TASK INPUTS:
-- pv_equiv track=rewrite | github.com/JonathanBechtel/draft-app | alembic/versions/0cdc5f018a72_create_positions_table.py | _tokenize_raw_position
-- ===== SOURCE A (Python) =====
-- from typing import List, Optional, Dict
--
-- _BASE_ORDER = ["PG", "SG", "SF", "PF", "C", "G", "F"]
--
-- _BASE_NORMALIZATION = {
--     "PG": "PG",
--     "POINT": "PG",
--     "POINTGUARD": "PG",
--     "SG": "SG",
--     "SHOOTING": "SG",
--     "SHOOTINGGUARD": "SG",
--     "SF": "SF",
--     "SMALL": "SF",
--     "SMALLFORWARD": "SF",
--     "PF": "PF",
--     "POWER": "PF",
--     "POWERFORWARD": "PF",
--     "C": "C",
--     "CENTER": "C",
--     "G": "G",
--     "F": "F",
-- }
--
-- def _tokenize_raw_position(raw: str) -> List[str]:
--     cleaned = raw.replace("/", "-").replace(" ", "").upper()
--     tokens = [tok for tok in cleaned.split("-") if tok]
--     normalized: List[str] = []
--     for token in tokens:
--         canonical = _BASE_NORMALIZATION.get(token)
--         if canonical is None:
--             continue
--         normalized.append(canonical)
--     if not normalized:
--         return []
--     unique: List[str] = []
--     for token in normalized:
--         if token not in unique:
--             unique.append(token)
--     order_index = {code: idx for idx, code in enumerate(_BASE_ORDER)}
--     unique.sort(key=lambda code: order_index.get(code, len(_BASE_ORDER)))
--     return unique
-- ===== SOURCE B (Python) =====
-- from typing import List
--
-- _BASE_ORDER = ["PG", "SG", "SF", "PF", "C", "G", "F"]
--
-- _BASE_NORMALIZATION = {
--     "PG": "PG",
--     "POINT": "PG",
--     "POINTGUARD": "PG",
--     "SG": "SG",
--     "SHOOTING": "SG",
--     "SHOOTINGGUARD": "SG",
--     "SF": "SF",
--     "SMALL": "SF",
--     "SMALLFORWARD": "SF",
--     "PF": "PF",
--     "POWER": "PF",
--     "POWERFORWARD": "PF",
--     "C": "C",
--     "CENTER": "C",
--     "G": "G",
--     "F": "F",
-- }
--
-- def _tokenize_raw_position(raw: str) -> List[str]:
--     cleaned = raw.replace("/", "-").replace(" ", "").upper()
--     present = set()
--     for tok in cleaned.split("-"):
--         canonical = _BASE_NORMALIZATION.get(tok)
--         if canonical is not None:
--             present.add(canonical)
--     return [code for code in _BASE_ORDER if code in present]
-- ===== Notes on version B (the rewrite author's own statement) =====
-- stated objective: simpler
-- what changed: B collects the canonical codes found in the tokens into a set in one pass and then emits the fixed canonical order filtered by presence, eliminating A's empty-token filter, explicit order-preserving dedup loop, order-index dict and final key-based sort.
import Mathlib
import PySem

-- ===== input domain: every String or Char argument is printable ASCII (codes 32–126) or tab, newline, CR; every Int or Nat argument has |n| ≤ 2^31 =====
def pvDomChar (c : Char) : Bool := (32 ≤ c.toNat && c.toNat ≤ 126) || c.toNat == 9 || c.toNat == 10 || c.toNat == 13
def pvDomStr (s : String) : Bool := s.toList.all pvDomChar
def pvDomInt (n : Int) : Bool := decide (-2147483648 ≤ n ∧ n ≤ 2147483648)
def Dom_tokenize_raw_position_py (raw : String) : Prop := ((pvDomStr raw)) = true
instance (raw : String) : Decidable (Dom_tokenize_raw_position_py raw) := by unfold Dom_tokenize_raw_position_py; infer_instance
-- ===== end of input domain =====

-- B replaces A's empty-token filter, order-preserving dedup loop and key-based sort with one
-- set-building pass over the tokens followed by a presence filter over the fixed canonical order.

-- ===== PORT A =====
def pvBaseOrder : List String := ["PG", "SG", "SF", "PF", "C", "G", "F"]

def pvPairs : List (String × String) :=
    [("PG", "PG"), ("POINT", "PG"), ("POINTGUARD", "PG"),
     ("SG", "SG"), ("SHOOTING", "SG"), ("SHOOTINGGUARD", "SG"),
     ("SF", "SF"), ("SMALL", "SF"), ("SMALLFORWARD", "SF"),
     ("PF", "PF"), ("POWER", "PF"), ("POWERFORWARD", "PF"),
     ("C", "C"), ("CENTER", "C"),
     ("G", "G"), ("F", "F")]

def pvBaseNormalization : PySem.Dict String String := PySem.Dict.ofList pvPairs

def tokenize_raw_position_py (raw : String) : List String :=
  let cleaned := PySem.Str.upper (PySem.Str.replace (PySem.Str.replace raw "/" "-") " " "")
  -- cleaned.split("-"): the separator "-" is a nonempty literal, so split? is always `some`
  let tokens := ((PySem.Str.split? cleaned "-").getD []).filter (fun tok => tok ≠ "")
  let normalized := tokens.foldl (fun acc token =>
    match pvBaseNormalization.get? token with
    | none => acc
    | some canonical => acc ++ [canonical]) []
  if normalized = [] then []
  else
    let unique := normalized.foldl (fun u token => if u.contains token then u else u ++ [token]) []
    let orderIndex : PySem.Dict String Int :=
      (PySem.List.enumerate pvBaseOrder 0).foldl (fun d p => d.insert p.2 p.1) PySem.Dict.empty
    PySem.List.sorted unique (fun code => orderIndex.getD code (pvBaseOrder.length : Int)) false

-- ===== PORT B =====
def tokenize_raw_position_py_alt (raw : String) : List String :=
  let cleaned := PySem.Str.upper (PySem.Str.replace (PySem.Str.replace raw "/" "-") " " "")
  let present : PySem.Set String :=
    ((PySem.Str.split? cleaned "-").getD []).foldl (fun s tok =>
      match pvBaseNormalization.get? tok with
      | none => s
      | some canonical => PySem.Set.add s canonical) PySem.Set.empty
  pvBaseOrder.filter (fun code => PySem.Set.contains present code)

-- ===== PRECONDITION & SPEC =====
def Spec_tokenize_raw_position_py (raw : String) (out : List String) : Prop := out = tokenize_raw_position_py_alt raw
instance (raw : String) (out : List String) : Decidable (Spec_tokenize_raw_position_py raw out) := by unfold Spec_tokenize_raw_position_py; infer_instance

-- ===== CLAIM (what is proved, stated in full; the proofs are below) =====
def Claim_equal_tokenize_raw_position_py : Prop := ∀ (raw : String), Dom_tokenize_raw_position_py raw → Spec_tokenize_raw_position_py raw (tokenize_raw_position_py raw)

-- ===== LEMMAS AND PROOFS =====

-- the canonical codes extracted in order from a token list
def pvNorm (toks : List String) : List String := toks.filterMap pvBaseNormalization.get?

-- A's sort key
def pvKey (code : String) : Int :=
  PySem.Dict.getD
    ((PySem.List.enumerate pvBaseOrder 0).foldl (fun d p => d.insert p.2 p.1) PySem.Dict.empty)
    code (pvBaseOrder.length : Int)

lemma pvGet?_mk_values {t c : String} (ps : List (String × String))
    (h : (PySem.Dict.mk ps).get? t = some c) : c ∈ ps.map (·.2) := by
  induction ps with
  | nil => cases h
  | cons p rest ih =>
    rw [show PySem.Dict.mk (p :: rest) = PySem.Dict.mk ((p.1, p.2) :: rest) from rfl,
      PySem.Dict.get?_mk_cons] at h
    by_cases hk : (p.1 == t) = true
    · rw [if_pos hk] at h
      injection h with h2
      simp [← h2]
    · rw [if_neg hk] at h
      simp [ih h]

lemma pvNorm_mem_order {toks : List String} {c : String} (hc : c ∈ pvNorm toks) :
    c ∈ pvBaseOrder := by
  obtain ⟨t, _, ht⟩ := List.mem_filterMap.mp hc
  rw [show pvBaseNormalization = PySem.Dict.mk pvPairs from by decide] at ht
  have h2 : ∀ x ∈ pvPairs.map (·.2), x ∈ pvBaseOrder := by decide
  exact h2 _ (pvGet?_mk_values pvPairs ht)

lemma pvNorm_filter_empty (toks : List String) :
    pvNorm (toks.filter (fun tok => tok ≠ "")) = pvNorm toks := by
  induction toks with
  | nil => rfl
  | cons t ts ih =>
    by_cases h : t = ""
    · subst h
      simpa [pvNorm, List.filter_cons, (by decide : pvBaseNormalization.get? "" = none)] using ih
    · rw [List.filter_cons_of_pos (by simp [h])]
      simp only [pvNorm, List.filterMap_cons, decide_not] at ih ⊢
      cases hg : pvBaseNormalization.get? t <;> simp [ih]

lemma pvA_loop_eq_norm (toks : List String) (acc : List String) :
    toks.foldl (fun acc token =>
      match pvBaseNormalization.get? token with
      | none => acc
      | some canonical => acc ++ [canonical]) acc = acc ++ pvNorm toks := by
  induction toks generalizing acc with
  | nil => simp [pvNorm]
  | cons t ts ih =>
    simp only [pvNorm, List.foldl_cons, List.filterMap_cons] at ih ⊢
    cases h : pvBaseNormalization.get? t <;> simp [ih]

lemma pvB_loop_eq_set (toks : List String) (s : PySem.Set String) :
    toks.foldl (fun s tok =>
      match pvBaseNormalization.get? tok with
      | none => s
      | some canonical => PySem.Set.add s canonical) s
      = (pvNorm toks).foldl PySem.Set.add s := by
  induction toks generalizing s with
  | nil => rfl
  | cons t ts ih =>
    simp only [pvNorm, List.foldl_cons, List.filterMap_cons] at ih ⊢
    cases h : pvBaseNormalization.get? t <;> simp [ih]

lemma pvDedup_loop_eq (xs : List String) :
    xs.foldl (fun u token => if u.contains token then u else u ++ [token]) []
      = PySem.List.dedup xs := by
  rw [PySem.List.dedup_eq_ofList, PySem.Set.ofList_eq_foldl]
  rfl

lemma pvKey_pairwise : pvBaseOrder.Pairwise (fun a b => pvKey a < pvKey b) := by decide

lemma pvSorted_dedup_eq_filter (M : List String) (h : ∀ x ∈ M, x ∈ pvBaseOrder) :
    PySem.List.sorted (PySem.List.dedup M) pvKey false
      = pvBaseOrder.filter (fun code => decide (code ∈ M)) := by
  apply PySem.List.sorted_eq_of_perm_of_pairwise_lt
  · rw [List.perm_ext_iff_of_nodup (List.Nodup.filter _ (by decide))
      (PySem.List.nodup_dedup M)]
    intro a
    simp only [List.mem_filter, PySem.List.mem_dedup, decide_eq_true_eq]
    exact ⟨fun ⟨_, hm⟩ => hm, fun hm => ⟨h a hm, hm⟩⟩
  · exact List.Pairwise.filter _ pvKey_pairwise

-- ===== VERDICT (by name: the statement is the Claim_ definition above) =====
theorem tokenize_raw_position_py_spec : Claim_equal_tokenize_raw_position_py := by
  intro raw _
  unfold Spec_tokenize_raw_position_py tokenize_raw_position_py tokenize_raw_position_py_alt
  dsimp only
  generalize ((PySem.Str.split? (PySem.Str.upper
      (PySem.Str.replace (PySem.Str.replace raw "/" "-") " " "")) "-").getD []) = toks
  rw [pvA_loop_eq_norm, pvB_loop_eq_set, List.nil_append, pvNorm_filter_empty,
    show (PySem.Set.empty : PySem.Set String) = [] from rfl, ← PySem.Set.ofList_eq_foldl]
  by_cases hN : pvNorm toks = []
  · rw [hN, if_pos rfl]
    decide
  · rw [if_neg hN, pvDedup_loop_eq,
      show (fun code => PySem.Dict.getD
        ((PySem.List.enumerate pvBaseOrder 0).foldl (fun d p => d.insert p.2 p.1) PySem.Dict.empty)
        code (pvBaseOrder.length : Int)) = pvKey from rfl,
      pvSorted_dedup_eq_filter (pvNorm toks) (fun _ hx => pvNorm_mem_order hx)]
    apply List.filter_congr
    intro c _
    simp [PySem.Set.contains]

ACTIVITY:
Show every line from the listing above in which the string "statement" appears.

OUTPUT:
-- ===== Notes on version B (the rewrite author's own statement) =====
-- ===== VERDICT (by name: the statement is the Claim_ definition above) =====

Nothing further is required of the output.